In the above description, the air conditioner, which consumes the largest amount of energy, is used as the auxiliary device S, but other devices such as a defogger, a headlight, a wiper, etc. may also be used. Furthermore, the present invention can be implemented in a vehicle automatic transmission that uses a fluid coupling instead of the torque converter T.

As described above, according to the present invention, the engagement force control means controls the engagement force to reduce or eliminate the transmission capacity of the direct coupling mechanism when the energy consumption of the auxiliary equipment driven by the engine increases beyond a predetermined value. Since the structure is configured to reduce the resultant force, it is possible to correct the engagement force of the direct coupling mechanism from becoming too strong due to the load of the auxiliary equipment, and there is no need to set the engagement force to a weak level. Furthermore, the fuel efficiency reduction rate can be improved even when there is no load on the auxiliary equipment.

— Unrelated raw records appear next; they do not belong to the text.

-- pv_equiv track=rewrite | github.com/deltahdl/deltahdl.org | src/workflowctl/compute_roots.py | compute_merge_roots
-- ===== SOURCE A (Python) =====
-- from typing import Any
--
-- def get_all_ancestors(
--     workflow: str, graph: dict[str, Any], cache: dict[str, set[str]] | None = None
-- ) -> set[str]:
--     """
--     Get all ancestors (transitive dependencies) of a workflow.
--
--     Returns a set of workflow keys that this workflow depends on,
--     including indirect dependencies.
--     """
--     if cache is None:
--         cache = {}
--
--     if workflow in cache:
--         return cache[workflow]
--
--     ancestors: set[str] = set()
--     direct_deps = graph.get(workflow, {}).get("depends_on", [])
--
--     for dep in direct_deps:
--         ancestors.add(dep)
--         ancestors.update(get_all_ancestors(dep, graph, cache))
--
--     cache[workflow] = ancestors
--     return ancestors
--
-- def compute_merge_roots(
--     running_workflows: list[str],
--     new_roots: list[str],
--     graph: dict[str, Any]
-- ) -> list[str]:
--     """
--     Compute the minimal set of root workflows that covers both
--     running workflows and new roots.
--
--     This is used when a new workflowctl run starts while workflows from
--     a previous run are still executing. The merge roots are the oldest
--     ancestors that need to be (re)started to cover both the running
--     workflows and the new changes.
--     """
--     # If no new roots, nothing to merge - let running workflows finish
--     if not new_roots:
--         return []
--
--     # Combine all workflows that need to be covered
--     affected = set(running_workflows) | set(new_roots)
--
--     # Filter to only workflows that exist in the graph
--     affected = {wf for wf in affected if wf in graph}
--
--     if not affected:
--         return []
--
--     # Build ancestor cache
--     ancestor_cache: dict[str, set[str]] = {}
--     for workflow in affected:
--         get_all_ancestors(workflow, graph, ancestor_cache)
--
--     # Find merge roots: workflows with no affected ancestors
--     roots: list[str] = []
--     for workflow in affected:
--         ancestors = ancestor_cache.get(workflow, set())
--         # If none of this workflow's ancestors are in affected set, it's a root
--         if not ancestors.intersection(affected):
--             roots.append(workflow)
--
--     # Sort for deterministic output
--     return sorted(roots)
-- ===== SOURCE B (Python) =====
-- def compute_merge_roots(running_workflows, new_roots, graph):
--     # Single reverse-edge traversal instead of per-node ancestor-set unions.
--     if not new_roots:
--         return []
--
--     affected = {wf for wf in running_workflows if wf in graph}
--     affected |= {wf for wf in new_roots if wf in graph}
--     if not affected:
--         return []
--
--     # Reverse adjacency: children[dep] = workflows that depend directly on dep.
--     children = {}
--     for node, info in graph.items():
--         for dep in info.get("depends_on", []):
--             children.setdefault(dep, []).append(node)
--
--     # Every node reachable from an affected node along reverse edges has an
--     # affected ancestor; collect them with one worklist traversal.
--     reached = set()
--     stack = list(affected)
--     while stack:
--         cur = stack.pop()
--         for child in children.get(cur, []):
--             if child not in reached:
--                 reached.add(child)
--                 stack.append(child)
--
--     return sorted(wf for wf in affected if wf not in reached)
-- ===== Notes on version B (the rewrite author's own statement) =====
-- stated objective: alternative
-- what changed: Instead of building a full ancestor set per affected workflow via recursive set unions, B builds the reverse (children) adjacency once and does a single worklist traversal from the affected set, marking every node that has an affected ancestor; roots are the unmarked affected nodes.
import Mathlib
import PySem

[Brief explanation of the drawing]

Fig. 1 is a schematic diagram of an automatic transmission for an automobile with four forward speeds and one reverse speed to which the present invention is applied; Fig. 2 is a simplified hydraulic control circuit diagram of an embodiment of the present invention; Figure 4 is a diagram showing the operating range of the direct coupling clutch, Figure 5 is a simplified hydraulic control circuit diagram of another embodiment of the present invention, and Figure 6 is a diagram showing the operating range of the direct coupling clutch. is a diagram showing the operating range of the direct coupling clutch in Fig. 5, and Fig. 7 is a simplified hydraulic control circuit diagram of still another embodiment of the present invention. ) c.
...Engagement force control means, L'...Engine, l)...
・Pump as hydraulic pressure, pt...slot l-
/ Pressure 1. S...I+Ii 4, J"...Torque stove as downstream transmission device 0...Modular rate valve,
80... Solenoid valve as a component of the pressure reducing means, 98.99... Throttle as a component of the pressure reducing means

Claims (1)

[Scope of Claims] (]) A fluid transmission device having an input member and an output portion (A; a direct connection mechanism capable of directly mechanically connecting the output portion A2 of the fluid transmission device; a pressure source and a direct connection mechanism A direct-coupled control device for a fluid transmission device in an automatic transmission for a vehicle, comprising: an engagement force control means interposed therebetween that proportionally controls the engagement force of the direct-coupling mechanism according to the magnitude of an index representative of engine/engine output; The engaging force side ω11 means is configured to control the retaining force so as to reduce or eliminate the transmission capacity of the direct coupling mechanism when the energy consumption of the auxiliary equipment driven by engine/engine increases from a predetermined value. A direct-coupled control device for a fluid transmission device in an automatic transmission for a vehicle, characterized in that: (2) the index is a throttle pressure proportional to the throttle opening; The present invention is characterized in that it is equipped with a pressure reducing means that reduces the throttle pressure in conjunction with the operation of the throttle valve, and a modulate valve that outputs fluid pressure proportional to the throttle pressure reduced by the pressure reducing means as the operating pressure of the direct coupling mechanism. A direct connection control device for a fluid transmission device in an automatic transmission for a vehicle according to claim (1). (3) The engagement force control means has a proportional relationship that determines the transmission capacity based on the magnitude of the index. The vehicular automatic according to claim 1, wherein the transmission capacity is reduced by a certain amount unrelated to the index in conjunction with the operation of the auxiliary machine. A direct-coupled control device for a fluid transmission device in a transmission.